**AIM OF THE EXERCISE:**
Using the entries below, write out the line with "intro acc d hd", the line with "by_cases h : PySem.Chars.lower [c] = target", and every line in between, exactly as each is written.

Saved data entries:
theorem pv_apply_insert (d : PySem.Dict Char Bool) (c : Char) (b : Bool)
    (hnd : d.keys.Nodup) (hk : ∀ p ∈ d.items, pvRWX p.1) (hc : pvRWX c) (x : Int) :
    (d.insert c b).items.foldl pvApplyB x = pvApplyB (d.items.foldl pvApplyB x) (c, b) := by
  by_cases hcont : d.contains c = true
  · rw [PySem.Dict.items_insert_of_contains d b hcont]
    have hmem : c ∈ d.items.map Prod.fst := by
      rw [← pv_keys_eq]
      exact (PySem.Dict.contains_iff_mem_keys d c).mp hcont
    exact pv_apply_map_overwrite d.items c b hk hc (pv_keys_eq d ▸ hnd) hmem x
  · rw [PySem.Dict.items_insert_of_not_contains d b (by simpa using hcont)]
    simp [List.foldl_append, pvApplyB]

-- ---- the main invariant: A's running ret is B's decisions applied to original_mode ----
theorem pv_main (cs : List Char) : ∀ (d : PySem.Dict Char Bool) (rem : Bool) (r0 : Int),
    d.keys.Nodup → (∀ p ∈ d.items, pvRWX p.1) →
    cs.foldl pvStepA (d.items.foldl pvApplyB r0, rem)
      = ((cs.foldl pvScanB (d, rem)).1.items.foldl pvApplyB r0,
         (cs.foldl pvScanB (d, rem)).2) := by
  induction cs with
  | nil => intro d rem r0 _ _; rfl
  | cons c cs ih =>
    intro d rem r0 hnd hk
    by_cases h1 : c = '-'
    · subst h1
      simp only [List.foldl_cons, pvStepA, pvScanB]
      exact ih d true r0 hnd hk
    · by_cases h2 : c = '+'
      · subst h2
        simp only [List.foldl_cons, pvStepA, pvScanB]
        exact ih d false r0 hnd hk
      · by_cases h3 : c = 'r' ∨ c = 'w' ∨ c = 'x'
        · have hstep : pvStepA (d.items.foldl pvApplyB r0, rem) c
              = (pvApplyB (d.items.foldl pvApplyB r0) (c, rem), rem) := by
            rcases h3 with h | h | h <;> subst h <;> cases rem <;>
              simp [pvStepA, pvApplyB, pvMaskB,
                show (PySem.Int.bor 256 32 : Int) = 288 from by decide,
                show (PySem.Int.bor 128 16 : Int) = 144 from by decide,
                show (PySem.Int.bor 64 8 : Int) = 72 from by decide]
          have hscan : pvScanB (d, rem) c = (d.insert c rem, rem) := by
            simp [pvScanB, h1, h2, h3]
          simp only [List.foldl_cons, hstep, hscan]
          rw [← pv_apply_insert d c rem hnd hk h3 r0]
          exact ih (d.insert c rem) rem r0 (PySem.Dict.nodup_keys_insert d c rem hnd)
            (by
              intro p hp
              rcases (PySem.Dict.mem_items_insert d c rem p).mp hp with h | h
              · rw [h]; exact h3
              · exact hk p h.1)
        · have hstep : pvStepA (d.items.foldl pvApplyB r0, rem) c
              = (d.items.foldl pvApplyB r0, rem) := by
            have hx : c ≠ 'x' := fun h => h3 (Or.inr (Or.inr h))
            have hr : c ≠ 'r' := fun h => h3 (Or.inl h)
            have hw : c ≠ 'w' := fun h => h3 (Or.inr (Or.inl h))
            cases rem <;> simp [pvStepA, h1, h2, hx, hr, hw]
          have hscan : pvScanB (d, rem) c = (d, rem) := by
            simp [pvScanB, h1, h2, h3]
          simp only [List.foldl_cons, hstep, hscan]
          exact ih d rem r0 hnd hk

* * *

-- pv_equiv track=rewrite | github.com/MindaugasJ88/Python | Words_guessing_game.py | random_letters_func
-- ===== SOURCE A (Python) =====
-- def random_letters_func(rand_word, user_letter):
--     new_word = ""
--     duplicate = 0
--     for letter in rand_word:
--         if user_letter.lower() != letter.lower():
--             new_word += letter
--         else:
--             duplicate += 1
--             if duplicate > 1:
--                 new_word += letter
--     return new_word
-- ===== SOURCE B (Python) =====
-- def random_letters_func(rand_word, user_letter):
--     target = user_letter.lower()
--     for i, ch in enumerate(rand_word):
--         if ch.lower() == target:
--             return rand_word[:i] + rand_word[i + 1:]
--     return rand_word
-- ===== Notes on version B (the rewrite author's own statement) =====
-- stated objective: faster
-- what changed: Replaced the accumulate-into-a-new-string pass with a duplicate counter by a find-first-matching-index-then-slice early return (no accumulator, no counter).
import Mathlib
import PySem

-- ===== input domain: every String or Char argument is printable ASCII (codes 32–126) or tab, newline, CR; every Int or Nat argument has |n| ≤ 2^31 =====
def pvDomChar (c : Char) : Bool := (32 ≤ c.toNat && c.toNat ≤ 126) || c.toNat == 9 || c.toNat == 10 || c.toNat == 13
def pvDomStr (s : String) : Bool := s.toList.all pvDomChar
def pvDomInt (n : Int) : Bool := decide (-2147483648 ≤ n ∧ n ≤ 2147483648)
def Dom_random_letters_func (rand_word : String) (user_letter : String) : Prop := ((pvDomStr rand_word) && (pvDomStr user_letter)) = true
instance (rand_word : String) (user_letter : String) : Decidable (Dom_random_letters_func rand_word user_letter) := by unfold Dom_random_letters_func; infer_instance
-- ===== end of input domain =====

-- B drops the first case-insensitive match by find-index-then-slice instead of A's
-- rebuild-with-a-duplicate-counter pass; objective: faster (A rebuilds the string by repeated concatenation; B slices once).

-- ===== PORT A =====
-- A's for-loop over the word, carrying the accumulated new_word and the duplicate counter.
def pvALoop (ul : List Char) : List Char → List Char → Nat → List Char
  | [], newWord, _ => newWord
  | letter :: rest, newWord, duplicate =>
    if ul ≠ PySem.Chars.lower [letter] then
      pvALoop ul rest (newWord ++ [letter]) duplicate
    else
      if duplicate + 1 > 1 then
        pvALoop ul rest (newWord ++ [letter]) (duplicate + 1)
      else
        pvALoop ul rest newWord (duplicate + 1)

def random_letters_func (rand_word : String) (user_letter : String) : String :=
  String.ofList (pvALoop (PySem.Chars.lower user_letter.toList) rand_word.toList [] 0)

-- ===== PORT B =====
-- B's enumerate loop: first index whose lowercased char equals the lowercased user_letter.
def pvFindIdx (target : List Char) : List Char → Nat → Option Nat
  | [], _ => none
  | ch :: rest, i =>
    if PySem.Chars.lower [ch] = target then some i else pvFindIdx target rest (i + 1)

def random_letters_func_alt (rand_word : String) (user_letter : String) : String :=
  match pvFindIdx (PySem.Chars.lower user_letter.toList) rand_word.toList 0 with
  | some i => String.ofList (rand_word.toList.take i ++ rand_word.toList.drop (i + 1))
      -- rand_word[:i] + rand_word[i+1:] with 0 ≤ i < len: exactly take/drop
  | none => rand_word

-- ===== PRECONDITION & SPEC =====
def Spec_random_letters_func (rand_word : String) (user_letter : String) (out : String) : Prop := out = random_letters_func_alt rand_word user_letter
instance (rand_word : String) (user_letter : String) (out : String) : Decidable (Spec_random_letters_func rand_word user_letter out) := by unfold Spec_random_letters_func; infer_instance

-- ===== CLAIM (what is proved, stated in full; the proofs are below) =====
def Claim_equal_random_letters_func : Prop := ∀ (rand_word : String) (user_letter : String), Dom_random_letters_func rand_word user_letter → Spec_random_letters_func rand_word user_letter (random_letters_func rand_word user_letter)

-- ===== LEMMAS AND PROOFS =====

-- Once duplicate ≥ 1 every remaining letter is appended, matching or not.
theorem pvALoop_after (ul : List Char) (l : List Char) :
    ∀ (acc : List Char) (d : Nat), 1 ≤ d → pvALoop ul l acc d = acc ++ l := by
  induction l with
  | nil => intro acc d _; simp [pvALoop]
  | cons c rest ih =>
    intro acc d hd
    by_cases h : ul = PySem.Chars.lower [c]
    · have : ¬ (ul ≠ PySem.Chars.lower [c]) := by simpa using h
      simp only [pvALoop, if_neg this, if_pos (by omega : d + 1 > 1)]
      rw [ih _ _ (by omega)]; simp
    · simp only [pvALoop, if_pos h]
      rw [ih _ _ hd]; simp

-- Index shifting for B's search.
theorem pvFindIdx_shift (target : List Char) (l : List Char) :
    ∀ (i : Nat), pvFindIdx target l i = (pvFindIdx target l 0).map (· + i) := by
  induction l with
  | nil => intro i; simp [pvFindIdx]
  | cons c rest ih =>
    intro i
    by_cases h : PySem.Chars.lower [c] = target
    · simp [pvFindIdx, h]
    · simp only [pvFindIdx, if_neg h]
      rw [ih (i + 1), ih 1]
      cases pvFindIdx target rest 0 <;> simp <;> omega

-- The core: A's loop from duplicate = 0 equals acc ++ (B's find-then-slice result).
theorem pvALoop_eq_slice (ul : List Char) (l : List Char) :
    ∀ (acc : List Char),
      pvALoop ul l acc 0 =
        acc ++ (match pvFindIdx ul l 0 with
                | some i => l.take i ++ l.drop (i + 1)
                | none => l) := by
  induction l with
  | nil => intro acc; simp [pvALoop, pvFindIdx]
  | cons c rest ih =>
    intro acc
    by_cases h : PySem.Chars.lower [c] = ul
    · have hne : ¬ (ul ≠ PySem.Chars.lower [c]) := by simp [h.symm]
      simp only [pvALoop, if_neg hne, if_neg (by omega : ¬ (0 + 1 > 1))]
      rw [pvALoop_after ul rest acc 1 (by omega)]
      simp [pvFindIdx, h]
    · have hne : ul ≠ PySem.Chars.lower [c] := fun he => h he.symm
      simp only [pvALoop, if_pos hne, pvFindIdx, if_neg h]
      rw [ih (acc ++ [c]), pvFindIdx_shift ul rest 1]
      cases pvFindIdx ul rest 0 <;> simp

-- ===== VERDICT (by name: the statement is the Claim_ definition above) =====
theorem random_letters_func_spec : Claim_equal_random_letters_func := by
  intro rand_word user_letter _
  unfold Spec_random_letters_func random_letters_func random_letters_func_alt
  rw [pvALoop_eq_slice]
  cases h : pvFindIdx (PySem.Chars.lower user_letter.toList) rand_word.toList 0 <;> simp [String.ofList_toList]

**YOUR RESPONSE:**
    intro acc d hd
    by_cases h : ul = PySem.Chars.lower [c]
    · have : ¬ (ul ≠ PySem.Chars.lower [c]) := by simpa using h
      simp only [pvALoop, if_neg this, if_pos (by omega : d + 1 > 1)]
      rw [ih _ _ (by omega)]; simp
    · simp only [pvALoop, if_pos h]
      rw [ih _ _ hd]; simp

-- Index shifting for B's search.
theorem pvFindIdx_shift (target : List Char) (l : List Char) :
    ∀ (i : Nat), pvFindIdx target l i = (pvFindIdx target l 0).map (· + i) := by
  induction l with
  | nil => intro i; simp [pvFindIdx]
  | cons c rest ih =>
    intro i
    by_cases h : PySem.Chars.lower [c] = target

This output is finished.